"It is also observed that, at times, promoter/promoter related entities have sourced funds through various complex structures and structured obligations, for which the listed companies have provided guarantees, detrimental to the interest of their shareholders," Sebi said.
To protect the interests of shareholders, regulator Sebi on March 6 proposed that a listed entity shall obtain prior approval from the shareholders on a "majority of minority" basis, before extending any loan, guarantee or security for the benefit of promoter entities. Sebi, in a consultation paper, said the listed entity shall extend a guarantee or security to any person or entity, including promoter, promoter group, director, directors' relative and key management person, considering the "economic interest" of the company.
"This consultation paper is aimed at reviewing the practice of listed companies extending corporate guarantees/ security for the benefit of promoter/promoter-related entities, where the listed companies do not derive any economic benefit," it noted.
Reviewing the current regulatory mechanism, Sebi noted that provisions of the Companies Act deal with providing any loan or any guarantee or security in connection with loans of directors or related entities but does not cover promoter, promoter group and key management person, among others.
Sebi noted that "economic interest" involves financial interest of the entity but a specific legal definition of "economic substance" is not readily available.

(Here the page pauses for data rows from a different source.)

-- pv_equiv track=rewrite | github.com/CaranthirLjh/Leetcode | Company/Amazon/amz-findNumWaysToSplit.py | findNumWaysToSplit
-- ===== SOURCE A (Python) =====
-- def findNumWaysToSplit(s: str, num: int) -> int:
--     l = len(s)
--     ans = 0
--     for i in range(num,l-num+1):
--         prefix = s[:i]
--         suffix = s[i:]
--         if len(set(prefix) & set(suffix))>num:
--             ans += 1
--     return ans
-- ===== SOURCE B (Python) =====
-- def findNumWaysToSplit(s: str, num: int) -> int:
--     # Precompute first/last occurrence index of each distinct char once,
--     # then count common distinct chars per split from those indices.
--     first = {}
--     last = {}
--     for j, c in enumerate(s):
--         if c not in first:
--             first[c] = j
--         last[c] = j
--     l = len(s)
--     ans = 0
--     for i in range(num, l - num + 1):
--         common = 0
--         for c in first:
--             if first[c] < i <= last[c]:
--                 common += 1
--         if common > num:
--             ans += 1
--     return ans
-- ===== Notes on version B (the rewrite author's own statement) =====
-- stated objective: faster
-- what changed: Instead of rebuilding two character sets and intersecting them for every split point (O(l) work per split), B precomputes each distinct character's first and last occurrence index in one pass and counts a character as common at split i iff first[c] < i <= last[c], scanning only the distinct alphabet per split.
import Mathlib
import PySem

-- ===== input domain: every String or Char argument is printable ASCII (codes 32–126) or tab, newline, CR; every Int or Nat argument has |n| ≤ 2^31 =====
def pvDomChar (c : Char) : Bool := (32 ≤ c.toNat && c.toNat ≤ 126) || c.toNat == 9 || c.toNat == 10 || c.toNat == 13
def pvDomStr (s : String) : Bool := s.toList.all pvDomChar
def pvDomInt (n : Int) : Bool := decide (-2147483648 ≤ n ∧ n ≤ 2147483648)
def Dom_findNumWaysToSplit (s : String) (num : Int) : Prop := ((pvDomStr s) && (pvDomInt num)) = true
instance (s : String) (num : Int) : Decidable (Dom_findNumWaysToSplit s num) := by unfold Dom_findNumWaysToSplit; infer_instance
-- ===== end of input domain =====

-- B replaces the per-split set intersection by precomputed first/last occurrence
-- indices of each distinct character (one pass), for an asymptotically faster count.

-- ===== PORT A =====
def findNumWaysToSplit (s : String) (num : Int) : Int :=
  let l : Int := PySem.Str.len s
  (PySem.List.pyRange num (l - num + 1) 1).foldl
    (fun ans i =>
      let pref := PySem.List.slice s.toList none (some i)
      let suff := PySem.List.slice s.toList (some i) none
      if PySem.Set.len (PySem.Set.inter (PySem.Set.ofList pref) (PySem.Set.ofList suff)) > num
      then ans + 1 else ans)
    0

-- ===== PORT B =====
-- the first loop of Source B: build the first/last occurrence dicts
def pvBuildFL (cs : List Char) : PySem.Dict Char Int × PySem.Dict Char Int :=
  (PySem.List.enumerate cs 0).foldl
    (fun fl jc =>
      (if fl.1.contains jc.2 then fl.1 else fl.1.insert jc.2 jc.1, fl.2.insert jc.2 jc.1))
    (PySem.Dict.empty, PySem.Dict.empty)

def findNumWaysToSplit_alt (s : String) (num : Int) : Int :=
  let fl := pvBuildFL s.toList
  let first := fl.1
  let last := fl.2
  let l : Int := PySem.Str.len s
  (PySem.List.pyRange num (l - num + 1) 1).foldl
    (fun ans i =>
      let common := first.keys.foldl
        (fun acc c => if first.getD c 0 < i ∧ i ≤ last.getD c 0 then acc + 1 else acc) (0 : Int)
      if common > num then ans + 1 else ans)
    0

-- ===== PRECONDITION & SPEC =====
def Spec_findNumWaysToSplit (s : String) (num : Int) (out : Int) : Prop := out = findNumWaysToSplit_alt s num
instance (s : String) (num : Int) (out : Int) : Decidable (Spec_findNumWaysToSplit s num out) := by unfold Spec_findNumWaysToSplit; infer_instance

-- ===== CLAIM (what is proved, stated in full; the proofs are below) =====
def Claim_equal_findNumWaysToSplit : Prop := ∀ (s : String) (num : Int), Dom_findNumWaysToSplit s num → Spec_findNumWaysToSplit s num (findNumWaysToSplit s num)

-- ===== LEMMAS AND PROOFS =====

-- first occurrence index of c in cs (as an Int), if any
def pvFidx? (cs : List Char) (c : Char) : Option Int :=
  match cs with
  | [] => none
  | d :: tl => if d = c then some 0 else (pvFidx? tl c).map (· + 1)

-- last occurrence index of c in cs (as an Int), if any
def pvLidx? (cs : List Char) (c : Char) : Option Int :=
  match cs with
  | [] => none
  | d :: tl =>
    match pvLidx? tl c with
    | some j => some (j + 1)
    | none => if d = c then some 0 else none

theorem pvFidx?_isSome (cs : List Char) (c : Char) : (pvFidx? cs c).isSome = true ↔ c ∈ cs := by
  induction cs with
  | nil => simp [pvFidx?]
  | cons d tl ih =>
    by_cases h : d = c
    · simp [pvFidx?, h]
    · simp only [pvFidx?, if_neg h, List.mem_cons, Option.isSome_map, ih]
      constructor
      · exact Or.inr
      · rintro (hc | hc)
        · exact absurd hc.symm h
        · exact hc

theorem pvLidx?_isSome (cs : List Char) (c : Char) : (pvLidx? cs c).isSome = true ↔ c ∈ cs := by
  induction cs with
  | nil => simp [pvLidx?]
  | cons d tl ih =>
    cases htl : pvLidx? tl c with
    | some j =>
      simp only [pvLidx?, htl, Option.isSome_some, true_iff, List.mem_cons]
      right; rw [← ih]; simp [htl]
    | none =>
      have htl' : c ∉ tl := by rw [← ih]; simp [htl]
      by_cases h : d = c
      · simp [pvLidx?, htl, h]
      · simp only [pvLidx?, htl, if_neg h, List.mem_cons]
        constructor
        · intro hc; simp at hc
        · rintro (hc | hc)
          · exact absurd hc.symm h
          · exact absurd hc htl'

theorem pvFidx?_nonneg {cs : List Char} {c : Char} {j : Int} (h : pvFidx? cs c = some j) : 0 ≤ j := by
  induction cs generalizing j with
  | nil => simp [pvFidx?] at h
  | cons d tl ih =>
    by_cases hd : d = c
    · simp only [pvFidx?, if_pos hd] at h
      injection h with h'
      omega
    · cases hf : pvFidx? tl c with
      | none => simp [pvFidx?, if_neg hd, hf] at h
      | some j' =>
        simp only [pvFidx?, if_neg hd, hf, Option.map_some] at h
        injection h with h'
        have := ih hf
        omega

theorem pvLidx?_nonneg {cs : List Char} {c : Char} {j : Int} (h : pvLidx? cs c = some j) : 0 ≤ j := by
  induction cs generalizing j with
  | nil => simp [pvLidx?] at h
  | cons d tl ih =>
    cases hf : pvLidx? tl c with
    | some j' =>
      simp only [pvLidx?, hf] at h
      injection h with h'
      have := ih hf
      omega
    | none =>
      by_cases hd : d = c
      · simp only [pvLidx?, hf, if_pos hd] at h
        injection h with h'
        omega
      · simp [pvLidx?, hf, if_neg hd] at h

theorem pvMem_take (cs : List Char) (k : Nat) (c : Char) :
    c ∈ cs.take k ↔ ∃ j, pvFidx? cs c = some j ∧ j < (k : Int) := by
  induction cs generalizing k with
  | nil => simp [pvFidx?]
  | cons d tl ih =>
    cases k with
    | zero =>
      simp only [List.take_zero, List.not_mem_nil, false_iff]
      rintro ⟨j, hj, hlt⟩
      have := pvFidx?_nonneg hj
      omega
    | succ k =>
      simp only [List.take_succ_cons, List.mem_cons]
      by_cases h : d = c
      · simp only [pvFidx?, if_pos h]
        constructor
        · intro _; exact ⟨0, rfl, by positivity⟩
        · intro _; left; exact h.symm
      · simp only [pvFidx?, if_neg h, ih k]
        constructor
        · rintro (hc | ⟨j, hj, hlt⟩)
          · exact absurd hc.symm h
          · exact ⟨j + 1, by simp [hj], by omega⟩
        · rintro ⟨j', hj', hlt'⟩
          cases hf : pvFidx? tl c with
          | none => simp [hf] at hj'
          | some j =>
            right
            refine ⟨j, rfl, ?_⟩
            simp [hf] at hj'
            omega

theorem pvMem_drop (cs : List Char) (k : Nat) (c : Char) :
    c ∈ cs.drop k ↔ ∃ j, pvLidx? cs c = some j ∧ (k : Int) ≤ j := by
  induction cs generalizing k with
  | nil => simp [pvLidx?]
  | cons d tl ih =>
    cases k with
    | zero =>
      simp only [List.drop_zero]
      constructor
      · intro hc
        have hs := (pvLidx?_isSome (d :: tl) c).2 hc
        cases hl : pvLidx? (d :: tl) c with
        | none => simp [hl] at hs
        | some j => exact ⟨j, rfl, by simpa using pvLidx?_nonneg hl⟩
      · rintro ⟨j, hj, _⟩
        rw [← pvLidx?_isSome]; simp [hj]
    | succ k =>
      simp only [List.drop_succ_cons, ih k]
      constructor
      · rintro ⟨j, hj, hle⟩
        exact ⟨j + 1, by simp [pvLidx?, hj], by omega⟩
      · rintro ⟨j', hj', hle'⟩
        cases hl : pvLidx? tl c with
        | some j =>
          simp [pvLidx?, hl] at hj'
          exact ⟨j, rfl, by omega⟩
        | none =>
          simp only [pvLidx?, hl] at hj'
          split at hj' <;> simp_all
          omega

theorem pvFidx?_append (ys : List Char) (x c : Char) :
    pvFidx? (ys ++ [x]) c =
      match pvFidx? ys c with
      | some j => some j
      | none => if x = c then some (ys.length : Int) else none := by
  induction ys with
  | nil => simp [pvFidx?]
  | cons d tl ih =>
    by_cases h : d = c
    · simp [pvFidx?, h]
    · simp only [List.cons_append, pvFidx?, if_neg h, ih]
      cases hf : pvFidx? tl c with
      | some j => simp
      | none =>
        by_cases hx : x = c <;> simp [hx]

theorem pvLidx?_append (ys : List Char) (x c : Char) :
    pvLidx? (ys ++ [x]) c = if x = c then some (ys.length : Int) else pvLidx? ys c := by
  induction ys with
  | nil => by_cases h : x = c <;> simp [pvLidx?, h]
  | cons d tl ih =>
    simp only [List.cons_append, pvLidx?, ih]
    by_cases hx : x = c
    · simp only [if_pos hx, List.length_cons]
      push_cast
      ring_nf
    · simp only [if_neg hx]

-- invariant of the building fold
theorem pvBuildFL_spec (cs : List Char) :
    (∀ c, (pvBuildFL cs).1.get? c = pvFidx? cs c) ∧
    (∀ c, (pvBuildFL cs).2.get? c = pvLidx? cs c) ∧
    (pvBuildFL cs).1.keys.Nodup := by
  induction cs using List.reverseRecOn with
  | nil =>
    refine ⟨fun c => ?_, fun c => ?_, ?_⟩ <;>
      simp [pvBuildFL, PySem.List.enumerate, pvFidx?, pvLidx?, PySem.Dict.get?_empty, PySem.Dict.keys_empty]
  | append_singleton ys x ih =>
    obtain ⟨ih1, ih2, ihn⟩ := ih
    have hb : pvBuildFL (ys ++ [x]) =
        (if (pvBuildFL ys).1.contains x then (pvBuildFL ys).1 else (pvBuildFL ys).1.insert x (ys.length : Int),
         (pvBuildFL ys).2.insert x (ys.length : Int)) := by
      unfold pvBuildFL
      rw [PySem.List.enumerate_append, List.foldl_append]
      simp [PySem.List.enumerate]
    refine ⟨fun c => ?_, fun c => ?_, ?_⟩
    · rw [hb]
      by_cases hc : (pvBuildFL ys).1.contains x = true
      · simp only [if_pos hc]
        rw [ih1, pvFidx?_append]
        have hx : (pvFidx? ys x).isSome = true := by
          rw [pvFidx?_isSome]
          have := (PySem.Dict.get?_eq_none_iff_contains (pvBuildFL ys).1 x)
          rw [← pvFidx?_isSome]
          cases hf : pvFidx? ys x
          · rw [ih1] at this; simp [hf] at this; simp [this] at hc
          · simp
        cases hf : pvFidx? ys c with
        | some j => simp
        | none =>
          by_cases hxc : x = c
          · subst hxc; simp [hf] at hx
          · simp [hxc]
      · simp only [if_neg hc]
        rw [PySem.Dict.get?_insert, ih1, pvFidx?_append]
        by_cases hxc : c = x
        · subst hxc
          have : pvFidx? ys c = none := by
            cases hf : pvFidx? ys c
            · rfl
            · have := (PySem.Dict.get?_eq_none_iff_contains (pvBuildFL ys).1 c).2 (by simpa using hc)
              rw [ih1, hf] at this; simp at this
          simp [this]
        · simp only [if_neg hxc]
          cases hf : pvFidx? ys c with
          | some j => simp
          | none => simp [Ne.symm hxc]
    · rw [hb]
      simp only []
      rw [PySem.Dict.get?_insert, ih2, pvLidx?_append]
      by_cases hxc : c = x
      · subst hxc; simp
      · simp [hxc, Ne.symm hxc]
    · rw [hb]
      by_cases hc : (pvBuildFL ys).1.contains x = true
      · simpa [if_pos hc] using ihn
      · simp only [if_neg hc]
        rw [PySem.Dict.keys_insert_of_not_contains _ _ (by simpa using hc)]
        simp only [List.nodup_append, List.nodup_cons]
        refine ⟨ihn, by simp, ?_⟩
        intro a ha b hb
        simp only [List.mem_singleton] at hb
        subst hb
        intro hab
        rw [hab] at ha
        exact hc ((PySem.Dict.contains_iff_mem_keys _ _).2 ha)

The markets regulator said definition of economic interest may be evolved and noted that any transaction involving "economic interest" of the company shall necessarily have direct or indirect financial implication on the business activity of the firm which apart from monetary transactions may also include competitive position, employment, awarding of contracts, purchases, leases and sales, among others.

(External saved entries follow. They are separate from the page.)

-- pv_equiv track=rewrite | github.com/Luka-Peralta-Perez/AyED1-2024-TPs | TP1/Ejercicio_9.py | cajones
-- ===== SOURCE A (Python) =====
-- from typing import List, Tuple
--
-- def cajones(l: List[int]) -> Tuple[int, int, int]:
--     cajones_llenos = 0
--     naranjas_jugo = 0
--     sobrante = 0
--     cajon_actual = []
--     for n in l:
--         if n >= 200 and n <= 300:
--             cajon_actual.append(n)
--             if len(cajon_actual) == 100:
--                 cajones_llenos += 1
--                 cajon_actual = []
--         else:
--             naranjas_jugo += 1
--     if cajon_actual:
--         sobrante = len(cajon_actual)
--     return cajones_llenos, naranjas_jugo, sobrante
-- ===== SOURCE B (Python) =====
-- from typing import List, Tuple
--
-- def cajones(l: List[int]) -> Tuple[int, int, int]:
--     valid = sum(1 for n in l if 200 <= n <= 300)
--     return valid // 100, len(l) - valid, valid % 100
-- ===== Notes on version B (the rewrite author's own statement) =====
-- stated objective: simpler
-- what changed: Replaces the crate-list simulation (fill/reset a list, count resets) with a single count of valid oranges and divmod-by-100 arithmetic for all three outputs.
import Mathlib
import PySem

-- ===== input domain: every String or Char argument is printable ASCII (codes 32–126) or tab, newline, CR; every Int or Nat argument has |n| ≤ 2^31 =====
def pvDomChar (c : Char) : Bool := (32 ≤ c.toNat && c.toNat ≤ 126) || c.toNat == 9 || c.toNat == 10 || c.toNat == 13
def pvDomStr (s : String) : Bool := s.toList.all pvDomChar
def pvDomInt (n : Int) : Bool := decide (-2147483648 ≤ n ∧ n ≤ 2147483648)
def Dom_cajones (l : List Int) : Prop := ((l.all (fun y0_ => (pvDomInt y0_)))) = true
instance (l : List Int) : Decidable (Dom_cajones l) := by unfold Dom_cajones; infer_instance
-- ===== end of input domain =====

-- B replaces A's crate-list simulation by one count of valid oranges plus divmod arithmetic (objective: simpler).

-- ===== PORT A =====
-- loop body of A: fill cajon_actual, reset it at 100 and bump cajones_llenos, else count juice
def cajonesStep (s : Int × Int × List Int) (n : Int) : Int × Int × List Int :=
  if 200 ≤ n ∧ n ≤ 300 then
    let c := s.2.2 ++ [n]
    if c.length = 100 then (s.1 + 1, s.2.1, []) else (s.1, s.2.1, c)
  else (s.1, s.2.1 + 1, s.2.2)

def cajones (l : List Int) : Int × Int × Int :=
  let s := l.foldl cajonesStep (0, 0, [])
  (s.1, s.2.1, if s.2.2 ≠ [] then (s.2.2.length : Int) else 0)

-- ===== PORT B =====
def cajones_alt (l : List Int) : Int × Int × Int :=
  let valid : Nat := l.countP (fun n => decide (200 ≤ n) && decide (n ≤ 300))
  (((valid / 100 : Nat) : Int), (l.length : Int) - (valid : Int), ((valid % 100 : Nat) : Int))

-- ===== PRECONDITION & SPEC =====
def Spec_cajones (l : List Int) (out : Int × Int × Int) : Prop := out = cajones_alt l
instance (l : List Int) (out : Int × Int × Int) : Decidable (Spec_cajones l out) := by unfold Spec_cajones; infer_instance

-- ===== CLAIM (what is proved, stated in full; the proofs are below) =====
def Claim_equal_cajones : Prop := ∀ (l : List Int), Dom_cajones l → Spec_cajones l (cajones l)

-- ===== LEMMAS AND PROOFS =====

-- loop invariant of A's fold: counters grow by divmod of the valid count, leftover crate has (len+valid) % 100 oranges
theorem cajones_fold_inv (l : List Int) : ∀ (ll ju : Int) (caj : List Int), caj.length < 100 →
    (l.foldl cajonesStep (ll, ju, caj)).1
        = ll + (((caj.length + l.countP (fun n => decide (200 ≤ n) && decide (n ≤ 300))) / 100 : Nat) : Int) ∧
    (l.foldl cajonesStep (ll, ju, caj)).2.1
        = ju + ((l.countP (fun n => !(decide (200 ≤ n) && decide (n ≤ 300))) : Nat) : Int) ∧
    (l.foldl cajonesStep (ll, ju, caj)).2.2.length
        = (caj.length + l.countP (fun n => decide (200 ≤ n) && decide (n ≤ 300))) % 100 := by
  induction l with
  | nil =>
    intro ll ju caj h
    refine ⟨?_, ?_, ?_⟩ <;> simp <;> omega
  | cons n t ih =>
    intro ll ju caj h
    by_cases hp : 200 ≤ n ∧ n ≤ 300
    · have hpb : (decide (200 ≤ n) && decide (n ≤ 300)) = true := by
        simp [hp.1, hp.2]
      by_cases hfull : caj.length + 1 = 100
      · have hstep : cajonesStep (ll, ju, caj) n = (ll + 1, ju, []) := by
          simp [cajonesStep, hp, hfull]
        obtain ⟨ih1, ih2, ih3⟩ := ih (ll + 1) ju [] (by simp)
        rw [List.foldl_cons, hstep]
        refine ⟨?_, ?_, ?_⟩ <;>
          simp [ih1, ih2, ih3, List.countP_cons, hpb] <;>
          omega
      · have hstep : cajonesStep (ll, ju, caj) n = (ll, ju, caj ++ [n]) := by
          simp [cajonesStep, hp, hfull]
        obtain ⟨ih1, ih2, ih3⟩ := ih ll ju (caj ++ [n]) (by simp; omega)
        rw [List.foldl_cons, hstep]
        refine ⟨?_, ?_, ?_⟩ <;>
          simp [ih1, ih2, ih3, List.countP_cons, hpb] <;>
          omega
    · have hpb : (decide (200 ≤ n) && decide (n ≤ 300)) = false := by
        simp only [Bool.and_eq_false_iff, decide_eq_false_iff_not]; tauto
      have hstep : cajonesStep (ll, ju, caj) n = (ll, ju + 1, caj) := by
        simp [cajonesStep, hp]
      obtain ⟨ih1, ih2, ih3⟩ := ih ll (ju + 1) caj h
      rw [List.foldl_cons, hstep]
      refine ⟨?_, ?_, ?_⟩ <;>
        simp only [ih1, ih2, ih3, List.countP_cons, hpb] <;>
        simp <;> omega

-- ===== VERDICT (by name: the statement is the Claim_ definition above) =====
theorem cajones_spec : Claim_equal_cajones := by
  intro l _
  unfold Spec_cajones cajones cajones_alt
  obtain ⟨h1, h2, h3⟩ := cajones_fold_inv l 0 0 [] (by simp)
  have hsum := List.length_eq_countP_add_countP
    (p := fun n => decide (200 ≤ n) && decide (n ≤ 300)) (l := l)
  simp only [Bool.decide_eq_true, decide_not] at hsum
  refine Prod.ext ?_ (Prod.ext ?_ ?_)
  · simpa using h1
  · simp only [h2]; omega
  · by_cases hne : (l.foldl cajonesStep (0, 0, [])).2.2 = []
    · simp only [hne, ne_eq, not_true_eq_false, if_false]
      simp only [hne, List.length_nil, List.length_nil, Nat.zero_add] at h3
      omega
    · simp only [ne_eq, hne, not_false_eq_true, if_true, h3]
      simp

Besides, it should have a reasonable possibility of generating direct or indirect benefits for the company and the benefits of such transactions shall necessarily accrue to the shareholders of the listed entity.
The proposal of Sebi are in addition to provisions of the Companies Act, 2013, and disclosure requirements of Sebi LODR (Listing Obligations and Disclosure Requirements) Regulations, 2015.
Comments from public have been sought on the proposals by March 21, 2020.
The proposals came in the aftermath of instances where listed companies have extended corporate guarantees on behalf of their promoters or promoter-related entities.